▶ What the task requires
Start at the line with "-- tong_tien_to[i][j] (read);" in the records below, stop at the line with "def pvSet2 (T", and return every line in that span exactly, the two end lines included.
--------
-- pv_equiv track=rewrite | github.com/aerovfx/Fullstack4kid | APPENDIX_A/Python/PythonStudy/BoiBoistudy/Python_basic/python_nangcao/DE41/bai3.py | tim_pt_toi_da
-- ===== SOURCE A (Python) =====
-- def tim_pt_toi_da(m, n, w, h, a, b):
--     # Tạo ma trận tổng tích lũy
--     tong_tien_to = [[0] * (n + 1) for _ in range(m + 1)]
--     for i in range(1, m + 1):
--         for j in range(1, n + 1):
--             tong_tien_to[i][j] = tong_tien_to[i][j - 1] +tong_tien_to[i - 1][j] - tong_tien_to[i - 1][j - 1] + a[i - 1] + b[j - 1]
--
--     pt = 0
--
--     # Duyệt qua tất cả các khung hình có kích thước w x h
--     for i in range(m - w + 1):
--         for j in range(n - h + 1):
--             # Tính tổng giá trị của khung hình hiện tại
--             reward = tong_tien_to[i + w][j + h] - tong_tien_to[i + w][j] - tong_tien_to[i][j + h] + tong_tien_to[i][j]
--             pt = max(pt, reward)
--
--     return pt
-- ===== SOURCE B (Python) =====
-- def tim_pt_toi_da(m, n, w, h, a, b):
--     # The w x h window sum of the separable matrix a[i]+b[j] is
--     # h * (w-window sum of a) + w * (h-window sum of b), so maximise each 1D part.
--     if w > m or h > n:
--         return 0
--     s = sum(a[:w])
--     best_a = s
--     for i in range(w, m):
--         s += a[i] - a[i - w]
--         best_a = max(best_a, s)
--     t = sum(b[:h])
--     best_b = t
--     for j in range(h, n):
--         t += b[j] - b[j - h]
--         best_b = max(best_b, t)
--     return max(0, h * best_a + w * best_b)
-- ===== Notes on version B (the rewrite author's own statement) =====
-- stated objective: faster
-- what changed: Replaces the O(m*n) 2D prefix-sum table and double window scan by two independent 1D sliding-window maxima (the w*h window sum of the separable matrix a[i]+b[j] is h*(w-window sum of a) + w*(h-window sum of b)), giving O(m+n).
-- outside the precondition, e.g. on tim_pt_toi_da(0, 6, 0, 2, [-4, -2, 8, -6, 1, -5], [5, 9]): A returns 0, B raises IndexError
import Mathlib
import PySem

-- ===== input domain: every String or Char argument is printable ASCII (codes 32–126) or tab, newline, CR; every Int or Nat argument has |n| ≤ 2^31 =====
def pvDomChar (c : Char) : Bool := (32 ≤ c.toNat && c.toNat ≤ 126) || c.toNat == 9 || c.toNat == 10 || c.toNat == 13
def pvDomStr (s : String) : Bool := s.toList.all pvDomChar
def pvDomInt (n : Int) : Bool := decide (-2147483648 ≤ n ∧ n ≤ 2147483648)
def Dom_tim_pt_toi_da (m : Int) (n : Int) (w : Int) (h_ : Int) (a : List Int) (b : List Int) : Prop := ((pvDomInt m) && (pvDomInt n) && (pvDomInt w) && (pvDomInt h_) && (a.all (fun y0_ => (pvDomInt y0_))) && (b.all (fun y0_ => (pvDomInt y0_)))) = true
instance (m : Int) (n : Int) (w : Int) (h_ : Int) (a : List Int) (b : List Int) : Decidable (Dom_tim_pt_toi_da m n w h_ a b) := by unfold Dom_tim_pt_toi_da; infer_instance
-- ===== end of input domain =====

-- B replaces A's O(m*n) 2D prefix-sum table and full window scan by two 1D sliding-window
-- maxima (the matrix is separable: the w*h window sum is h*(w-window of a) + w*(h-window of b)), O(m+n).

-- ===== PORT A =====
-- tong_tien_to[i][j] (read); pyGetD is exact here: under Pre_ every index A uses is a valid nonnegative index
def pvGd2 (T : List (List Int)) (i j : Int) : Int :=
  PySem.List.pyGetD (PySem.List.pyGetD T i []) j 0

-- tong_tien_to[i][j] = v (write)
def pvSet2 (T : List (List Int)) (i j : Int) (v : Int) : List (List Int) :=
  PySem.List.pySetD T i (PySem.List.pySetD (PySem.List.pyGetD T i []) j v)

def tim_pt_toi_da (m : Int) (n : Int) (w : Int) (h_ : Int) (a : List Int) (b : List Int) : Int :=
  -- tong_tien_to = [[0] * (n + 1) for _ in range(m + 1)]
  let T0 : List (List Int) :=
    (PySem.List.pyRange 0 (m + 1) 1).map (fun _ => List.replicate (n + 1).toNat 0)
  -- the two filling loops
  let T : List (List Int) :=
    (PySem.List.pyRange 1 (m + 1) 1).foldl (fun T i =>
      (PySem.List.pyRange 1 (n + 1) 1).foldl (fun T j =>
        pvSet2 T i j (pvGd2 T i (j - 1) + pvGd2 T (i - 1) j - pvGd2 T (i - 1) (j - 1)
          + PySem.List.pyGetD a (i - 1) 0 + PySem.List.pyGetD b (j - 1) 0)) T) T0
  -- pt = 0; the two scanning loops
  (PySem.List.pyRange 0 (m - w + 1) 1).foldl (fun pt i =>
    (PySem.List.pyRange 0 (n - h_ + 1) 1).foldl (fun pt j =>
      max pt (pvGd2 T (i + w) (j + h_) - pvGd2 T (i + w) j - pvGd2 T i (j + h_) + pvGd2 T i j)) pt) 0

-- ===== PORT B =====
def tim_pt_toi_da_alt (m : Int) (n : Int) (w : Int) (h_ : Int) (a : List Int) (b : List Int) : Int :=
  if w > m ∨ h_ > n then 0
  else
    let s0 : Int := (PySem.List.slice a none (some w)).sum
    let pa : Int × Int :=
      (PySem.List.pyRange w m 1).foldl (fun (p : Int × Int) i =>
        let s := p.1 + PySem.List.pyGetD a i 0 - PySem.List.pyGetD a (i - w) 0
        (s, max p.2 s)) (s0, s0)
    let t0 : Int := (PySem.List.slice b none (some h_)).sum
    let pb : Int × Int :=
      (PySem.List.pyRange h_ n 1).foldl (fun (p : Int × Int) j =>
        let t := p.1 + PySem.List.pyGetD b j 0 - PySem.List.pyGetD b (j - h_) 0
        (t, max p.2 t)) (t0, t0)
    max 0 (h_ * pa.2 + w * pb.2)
--------
▶ Result for this task
-- tong_tien_to[i][j] (read); pyGetD is exact here: under Pre_ every index A uses is a valid nonnegative index
def pvGd2 (T : List (List Int)) (i j : Int) : Int :=
  PySem.List.pyGetD (PySem.List.pyGetD T i []) j 0

-- tong_tien_to[i][j] = v (write)
def pvSet2 (T : List (List Int)) (i j : Int) (v : Int) : List (List Int) :=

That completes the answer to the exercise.